Chair of the Arlington County Board
- In office January 1974 – December 1997
- Preceded by: Kenneth Haggerty
- Succeeded by: Jay Fisette

Personal details
- Born: Ellen Marie McConnell April 21, 1925 Springfield, Illinois
- Died: January 8, 2009 (aged 83) Arlington County, Virginia
- Education: Northwestern University
- Profession: Politician

= Ellen M. Bozman =

American community activist and politician

Ellen M. Bozman (April 21, 1925 – January 8, 2009) was an American community activist and politician in Arlington County, Virginia, for nearly four decades. She became involved in politics in the early 1960s, first as an independent and later as a Democrat, and was president of the Arlington League of Women Voters from 1963 to 1965. She served six terms on the county board from 1973 to 1997, including six years as Chair and five years as vice-chair. After her retirement from the board, she remained active in community issues such as affordable housing, health care, and education.

== Career ==
Before her career in politics, Bozman was a personnel analyst with the Bureau of the Budget. In the early 1960s, she began her foray into the political realm, joining the Arlington League of Women Voters, where she serving as voter services chairwoman and later president of the league from 1963 to 1965. In those roles, she supported the desegregation of Arlington County Public Schools. Later, as chairwoman of the Health and Welfare Council, she oversaw a study of children with working parents and helped launch the first after-school programs in the county. She was also instrumental in the creation of Arlington's first nursing homes.

Bozman was first elected to the Arlington County Board in 1973, defeating former Delegate Henry O. Lampe. She served a record six terms on the board before choosing against running for re-election in 1997. She ran as an independent until her last campaign, when she ran as a Democrat. In each election, she was endorsed by the Arlington Democratic Committee and the nonpartisan political coalition Arlingtonians for a Better County.

She first became Vice-Chair of the five-member Board in 1975 and Chair in 1976, and later served as Chair in 1983, 1984, 1989, 1992, and 1997, and as vice-chair in 1988, 1991, 1995, and 1996. During her tenure on the board, Bozman was a champion of Arlington's "smart growth" redevelopment policy, with a focus on building high-rises with mixed residential, office and retail spaces centered around the county's Metro stations. She was an advocate for fair housing, integrated social service programs, public transit, and public education; she also was responsible for the creation of the Arlington County Farmer's Market and a countywide block party called Neighborhood Day.

She was a supporter of local public arts projects, such as Dark Star Park in Rosslyn. An early advocate for the gay and lesbian community, she appointed the first openly gay member to a community advisory board. She also served on civic boards, including the Metropolitan Washington Council of Governments and the Washington Metropolitan Area Transit Authority.

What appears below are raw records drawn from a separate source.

-- pv_equiv track=rewrite | github.com/seolyucode/problemSolving | inHome/Study/쿠/3.py | solution
-- ===== SOURCE A (Python) =====
-- def solution(k, score):
--     # lst = []
--     # for i in range(len(score) - 1):
--     #     lst.append(score[i] - score[i + 1])
--     # check = []
--     # for i in lst:
--     #     if (lst.count(i) >= k):
--     #         continue
--     #     else:
--     #         check.append(i)
--
--     # 예외처리해야함
--     # 시간복잡도 줄이기
--     # return len(check)-1
--
--     scoreDiffList = []
--     scoreDiffDic = {}
--     checkList = []
--     for i in range(len(score) - 1):
--         diff_score = score[i] - score[i + 1]
--         scoreDiffList.append(diff_score)
--         if scoreDiffDic.get(diff_score):
--             scoreDiffDic[diff_score] += 1
--         else:
--             scoreDiffDic[diff_score] = 1
--     for scoreDiff in scoreDiffList:
--         if scoreDiffDic[scoreDiff] < k:
--             checkList.append(scoreDiff)
--     if len(checkList) > 0:
--         return len(checkList) - 1
--     return len(checkList)
-- ===== SOURCE B (Python) =====
-- def solution(k, score):
--     # Sort the consecutive differences, then scan equal runs: a run of length
--     # r (< k) contributes r; finally apply A's "minus one if positive" rule.
--     diffs = sorted(a - b for a, b in zip(score, score[1:]))
--     n = len(diffs)
--     total = 0
--     i = 0
--     while i < n:
--         j = i + 1
--         while j < n and diffs[j] == diffs[i]:
--             j += 1
--         if j - i < k:
--             total += j - i
--         i = j
--     return total - 1 if total > 0 else total
-- ===== Notes on version B (the rewrite author's own statement) =====
-- stated objective: alternative
-- what changed: B replaces A's dict-of-frequencies plus a second re-scan of the materialised diff list by a sort-then-run-scan: it sorts the consecutive differences and walks equal runs once, adding each run length below k, with no dictionary and no second pass over the diffs.
import Mathlib
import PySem

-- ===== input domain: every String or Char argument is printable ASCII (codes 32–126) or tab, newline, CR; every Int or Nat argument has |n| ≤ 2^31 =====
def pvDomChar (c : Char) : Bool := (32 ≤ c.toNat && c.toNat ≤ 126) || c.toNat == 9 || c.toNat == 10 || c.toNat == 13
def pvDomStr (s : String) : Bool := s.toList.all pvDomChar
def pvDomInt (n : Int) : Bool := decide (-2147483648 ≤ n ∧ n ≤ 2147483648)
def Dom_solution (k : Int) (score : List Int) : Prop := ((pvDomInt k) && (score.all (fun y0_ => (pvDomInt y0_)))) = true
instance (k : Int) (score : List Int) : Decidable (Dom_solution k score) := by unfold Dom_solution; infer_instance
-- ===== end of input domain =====

-- B sorts the consecutive differences and scans equal runs once, summing run lengths
-- below k, instead of A's frequency dict plus second re-scan of the diff list
-- (objective: alternative algorithm, sort-based instead of hash-based).

-- ===== PORT A =====
def solution (k : Int) (score : List Int) : Int :=
  let st := (PySem.List.pyRange 0 ((score.length : Int) - 1)).foldl
    (fun (st : List Int × PySem.Dict Int Int) i =>
      let diff := PySem.List.pyGetD score i 0 - PySem.List.pyGetD score (i + 1) 0
      (st.1 ++ [diff],
       if (st.2.get? diff).getD 0 ≠ 0 then st.2.modify diff 0 (· + 1)
       else st.2.insert diff 1))
    (([] : List Int), (PySem.Dict.empty : PySem.Dict Int Int))
  let checkList := st.1.foldl
    (fun acc x => if (st.2.get? x).getD 0 < k then acc ++ [x] else acc) ([] : List Int)
  if (checkList.length : Int) > 0 then (checkList.length : Int) - 1
  else (checkList.length : Int)

-- ===== PORT B =====
-- the outer while-loop of Source B: the inner while finds the run of the head value
-- (takeWhile/dropWhile render the index scan j over the run), total accumulates
def runScanB (k : Int) (total : Int) : List Int → Int
  | [] => total
  | v :: t =>
    let run : Int := 1 + ((t.takeWhile (fun x => x == v)).length : Int)
    runScanB k (if run < k then total + run else total) (t.dropWhile (fun x => x == v))
termination_by m => m.length
decreasing_by
  simp only [List.length_cons]
  exact Nat.lt_succ_of_le (List.length_dropWhile_le _ _)

def solution_alt (k : Int) (score : List Int) : Int :=
  let diffs := PySem.List.sorted ((score.zip (score.drop 1)).map (fun p => p.1 - p.2))
    (fun x => x) false
  let total := runScanB k 0 diffs
  if total > 0 then total - 1 else total

-- ===== PRECONDITION & SPEC =====
def Spec_solution (k : Int) (score : List Int) (out : Int) : Prop := out = solution_alt k score
instance (k : Int) (score : List Int) (out : Int) : Decidable (Spec_solution k score out) := by unfold Spec_solution; infer_instance

-- ===== CLAIM =====
def Claim_equal_solution : Prop := ∀ (k : Int) (score : List Int), Dom_solution k score → Spec_solution k score (solution k score)

-- ===== LEMMAS AND PROOFS =====

lemma diffs_eq (score : List Int) :
    (PySem.List.pyRange 0 ((score.length : Int) - 1)).map
      (fun i => PySem.List.pyGetD score i 0 - PySem.List.pyGetD score (i + 1) 0)
    = (score.zip (score.drop 1)).map (fun p => p.1 - p.2) := by
  rcases score with _ | ⟨a, t⟩
  · rfl
  · have hlen : ((a :: t).length : Int) - 1 = (t.length : Nat) := by
      simp
    rw [hlen, PySem.List.pyRange_zero_natCast, List.map_map]
    apply List.ext_getElem
    · simp [List.length_zip]
    · intro j h1 h2
      simp only [List.getElem_map, List.getElem_range, Function.comp, List.getElem_zip]
      have hj : j < t.length := by simpa using h1
      rw [PySem.List.pyGetD_eq_getElem _ _ (by positivity) (by simp; omega),
          PySem.List.pyGetD_eq_getElem _ _ (by positivity) (by simp; omega)]
      have h2' : ((j : Int) + 1).toNat = j + 1 := by omega
      simp [h2']

lemma stepA_eq (d : PySem.Dict Int Int) (x : Int) :
    (if (d.get? x).getD 0 ≠ 0 then d.modify x 0 (· + 1) else d.insert x 1)
      = d.insert x (d.getD x 0 + 1) := by
  by_cases h : (d.get? x).getD 0 ≠ 0
  · simp [h, PySem.Dict.modify, PySem.Dict.getD_eq_get?_getD]
  · rw [not_not] at h
    simp only [PySem.Dict.getD_eq_get?_getD, h]
    simp

lemma dictA_eq (score : List Int) :
    List.foldl (fun (d : PySem.Dict Int Int) (i : Int) =>
        let diff := PySem.List.pyGetD score i 0 - PySem.List.pyGetD score (i + 1) 0
        if (d.get? diff).getD 0 ≠ 0 then d.modify diff 0 (· + 1) else d.insert diff 1)
      PySem.Dict.empty (PySem.List.pyRange 0 ((score.length : Int) - 1))
    = PySem.Dict.counter ((score.zip (score.drop 1)).map (fun p => p.1 - p.2)) := by
  have hfun : (fun (d : PySem.Dict Int Int) (i : Int) =>
        let diff := PySem.List.pyGetD score i 0 - PySem.List.pyGetD score (i + 1) 0
        if (d.get? diff).getD 0 ≠ 0 then d.modify diff 0 (· + 1) else d.insert diff 1)
      = (fun (d : PySem.Dict Int Int) (i : Int) =>
          d.insert (PySem.List.pyGetD score i 0 - PySem.List.pyGetD score (i + 1) 0)
            (d.getD (PySem.List.pyGetD score i 0 - PySem.List.pyGetD score (i + 1) 0) 0 + 1)) := by
    funext d i
    exact stepA_eq d _
  rw [hfun]
  rw [← List.foldl_map (f := fun i => PySem.List.pyGetD score i 0 - PySem.List.pyGetD score (i + 1) 0)
        (g := fun (d : PySem.Dict Int Int) x => d.insert x (d.getD x 0 + 1)),
      diffs_eq, PySem.Dict.foldl_insert_getD_add_one_eq_counter]

-- In a sorted list headed by v, takeWhile (== v) collects ALL copies of v.
lemma takeWhile_count (v : Int) (t : List Int) (hp : (v :: t).Pairwise (· ≤ ·)) :
    (t.takeWhile (fun x => x == v)).length = t.count v ∧
    (t.dropWhile (fun x => x == v)).count v = 0 := by
  have hdrop : (t.dropWhile (fun x => x == v)).count v = 0 := by
    rcases hd : t.dropWhile (fun x => x == v) with _ | ⟨w, r⟩
    · simp
    · have hw : ¬ (w == v) = true := by
        have := List.head?_dropWhile_not (p := fun x => x == v) (l := t)
        rw [hd] at this
        simpa using this
      have hwv : v < w := by
        have hmem : w ∈ t := by
          have : w ∈ t.dropWhile (fun x => x == v) := by rw [hd]; exact List.mem_cons_self
          exact (List.dropWhile_sublist _).mem this
        have hle : v ≤ w := (List.pairwise_cons.mp hp).1 w hmem
        have : w ≠ v := by simpa using hw
        omega
      have hdp : (w :: r).Pairwise (· ≤ ·) := by
        rw [← hd]
        exact ((List.pairwise_cons.mp hp).2).sublist (List.dropWhile_sublist _)
      apply List.count_eq_zero.mpr
      intro hv
      rcases List.mem_cons.mp hv with h | h
      · omega
      · have := (List.pairwise_cons.mp hdp).1 v h
        omega
  constructor
  · have hsplit : t.count v = (t.takeWhile (fun x => x == v)).count v
        + (t.dropWhile (fun x => x == v)).count v := by
      conv_lhs => rw [← List.takeWhile_append_dropWhile (p := fun x => x == v) (l := t)]
      rw [List.count_append]
    have htake : (t.takeWhile (fun x => x == v)).count v
        = (t.takeWhile (fun x => x == v)).length := by
      apply List.count_eq_length.mpr
      intro x hx
      have := List.mem_takeWhile_imp hx
      exact (by simpa using this : x = v).symm
    omega
  · exact hdrop

-- every element of takeWhile (== v) is v
lemma takeWhile_replicate (v : Int) (t : List Int) :
    t.takeWhile (fun x => x == v) = List.replicate (t.takeWhile (fun x => x == v)).length v := by
  apply List.eq_replicate_of_mem
  intro x hx
  have := List.mem_takeWhile_imp hx
  simpa using this

lemma countP_cons_run (k v : Int) (c : Nat) (r : List Int) (hvr : v ∉ r) :
    ((v :: List.replicate c v) ++ r).countP
        (fun x => decide ((((v :: List.replicate c v) ++ r).count x : Int) < k))
    = (if 1 + (c : Int) < k then 1 + c else 0)
      + r.countP (fun x => decide ((r.count x : Int) < k)) := by
  have hcv : ((v :: List.replicate c v) ++ r).count v = 1 + c := by
    simp [List.count_append, List.count_eq_zero.mpr hvr]
    omega
  have hall : ∀ x ∈ v :: List.replicate c v, x = v := by
    intro x hx
    rcases List.mem_cons.mp hx with h | h
    · exact h
    · exact List.eq_of_mem_replicate h
  rw [List.countP_append]
  congr 1
  · by_cases hk : 1 + (c : Int) < k
    · rw [if_pos hk, List.countP_eq_length.mpr]
      · simp
        omega
      · intro x hx
        rw [hall x hx]
        simp only [hcv, decide_eq_true_eq]
        push_cast
        exact hk
    · rw [if_neg hk, List.countP_eq_zero.mpr]
      intro x hx
      rw [hall x hx]
      simp only [hcv, decide_eq_true_eq]
      push_cast
      exact hk
  · apply List.countP_congr
    intro x hx
    have hxv : x ≠ v := fun h => hvr (h ▸ hx)
    have hcnt : (v :: (List.replicate c v ++ r)).count x = r.count x := by
      simp [List.count_append, List.count_replicate, Ne.symm hxv]
    simp [hcnt]

lemma runScanB_eq (k : Int) : ∀ (M : List Int), M.Pairwise (· ≤ ·) → ∀ acc : Int,
    runScanB k acc M = acc + ((M.countP (fun x => decide ((M.count x : Int) < k)) : Nat) : Int) := by
  suffices H : ∀ (n : Nat) (M : List Int), M.length = n → M.Pairwise (· ≤ ·) → ∀ acc : Int,
      runScanB k acc M = acc + ((M.countP (fun x => decide ((M.count x : Int) < k)) : Nat) : Int) by
    intro M hp acc
    exact H M.length M rfl hp acc
  intro n
  induction n using Nat.strong_induction_on with
  | _ n ih =>
    intro M hn hp acc
    rcases M with _ | ⟨v, t⟩
    · simp [runScanB]
    · obtain ⟨hct, hdr⟩ := takeWhile_count v t hp
      have hrep := takeWhile_replicate v t
      have h1 : t = t.takeWhile (fun x => x == v) ++ t.dropWhile (fun x => x == v) :=
        (List.takeWhile_append_dropWhile (p := fun x => x == v) (l := t)).symm
      have hrp : (t.dropWhile (fun x => x == v)).Pairwise (· ≤ ·) :=
        ((List.pairwise_cons.mp hp).2).sublist (List.dropWhile_sublist _)
      simp only [runScanB]
      generalize hc : (t.takeWhile (fun x => x == v)).length = c at hct hrep ⊢
      generalize hrr : t.dropWhile (fun x => x == v) = r at hdr hrp h1 ⊢
      have hvr : v ∉ r := List.count_eq_zero.mp hdr
      have hW : v :: t = (v :: List.replicate c v) ++ r := by
        rw [List.cons_append, h1, hrep]
      have hlen : r.length < n := by
        have h2 := congrArg List.length h1
        have hn' : t.length + 1 = n := by simpa using hn
        simp [hrep] at h2
        omega
      rw [hW, countP_cons_run k v c r hvr, ih r.length hlen r rfl hrp]
      by_cases hk : 1 + (c : Int) < k
      · rw [if_pos hk, if_pos hk]
        push_cast
        ring
      · rw [if_neg hk, if_neg hk]
        push_cast
        ring

lemma solution_eq_alt (k : Int) (score : List Int) : solution k score = solution_alt k score := by
  simp only [solution, solution_alt]
  set L := (score.zip (score.drop 1)).map (fun p => p.1 - p.2) with hL
  rw [PySem.List.foldl_prod_mk
        (f := fun (l : List Int) (i : Int) =>
          l ++ [PySem.List.pyGetD score i 0 - PySem.List.pyGetD score (i + 1) 0])
        (g := fun (d : PySem.Dict Int Int) (i : Int) =>
          let diff := PySem.List.pyGetD score i 0 - PySem.List.pyGetD score (i + 1) 0
          if (d.get? diff).getD 0 ≠ 0 then d.modify diff 0 (· + 1) else d.insert diff 1)]
  rw [PySem.List.foldl_append_singleton_eq_map, List.nil_append, diffs_eq, ← hL]
  rw [dictA_eq, ← hL]
  rw [PySem.List.foldl_append_ite_eq_filter
        (p := fun x => ((PySem.Dict.counter L).get? x).getD 0 < k), List.nil_append]
  simp only [← PySem.Dict.getD_eq_get?_getD, PySem.Dict.getD_counter]
  -- A's count: length of the filter = countP over L
  set M := PySem.List.sorted L (fun x => x) false with hM
  have hperm : M.Perm L := PySem.List.sorted_perm L (fun x => x) false
  have hpair : M.Pairwise (· ≤ ·) := by
    have := PySem.List.sorted_pairwise (xs := L) (key := fun (x : Int) => x)
    simpa [hM] using this
  have hcnt : ∀ x, M.count x = L.count x := fun x => hperm.count_eq x
  have hkey : (L.filter (fun x => decide ((L.count x : Int) < k))).length
      = M.countP (fun x => decide ((M.count x : Int) < k)) := by
    rw [← List.countP_eq_length_filter]
    have h1 : M.countP (fun x => decide ((M.count x : Int) < k))
        = M.countP (fun x => decide ((L.count x : Int) < k)) := by
      apply List.countP_congr
      intro x _
      simp [hcnt x]
    rw [h1, hperm.countP_eq]
  rw [runScanB_eq k M hpair 0]
  rw [← hkey]
  simp

-- ===== VERDICT =====
theorem solution_spec : Claim_equal_solution := by
  intro k score _
  exact solution_eq_alt k score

When Bozman retired from the Arlington County Board in 1997, the Virginia General Assembly passed a resolution commending her for "one of the most distinguished public service careers in Arlington history". Bozman received the Elizabeth and David Scull Public Service Award from the Metropolitan Washington Council of Governments in 1983, and was honored with the Jefferson Cup by the Virginia Association of Counties in 1997. In 1986, she was named "Washingtonian of the Year" by Washingtonian magazine. In 1998, she received an honorary doctor of humane letters degree from Marymount University. Bozman remained active in county community affairs until her death in 2009; her activities included co-founding the Arlington Alliance for Housing Solutions, a nonprofit working to increase affordable housing in the county.

== Personal life ==
She was born Ellen McConnell in Springfield, Illinois. In 1946 she graduated Phi Beta Kappa from Northwestern University with a degree in political science. After receiving her bachelor's degree, she moved to the Washington, D.C. area for an internship with the National Institute of Public Affairs. She married William H. Bozman, and they had three children: William M. Bozman, Martha Bozman and Bruce H. Bozman. Ellen M. Bozman died at Virginia Hospital Center in Arlington on January 8, 2009, due to complications of breast cancer.

== Legacy ==
In 2009, the Arlington Alliance for Housing Solutions created the Ellen Bozman Affordable Housing Award, given to recognize the work of individuals or organizations to advance the availability and/or quality of affordable housing in the Arlington area.

In 2014, a park called Ellen's Trace was opened next to an affordable housing apartment building called The Jordan. The park runs from Wilson Boulevard to 9th Street North, and includes benches and garden plantings as well as markers commemorating Bozman's contributions to the community.

On November 18, 2017, The Arlington County Board voted unanimously to rename the County Office Building at 2100 Clarendon Boulevard for Bozman. "Ellen Bozman set the bar high for civic service and leadership," Arlington County Board Chair Jay Fisette said. "It is entirely fitting that the County offices be named for Ellen — a visionary who helped guide Arlington’s growth for decades, played a key role in developing Metro here, and who maintained the highest ethical standards throughout her decades of service to this community that she loved. Ellen believed in open, inclusive, competent government as a powerful agent of progress."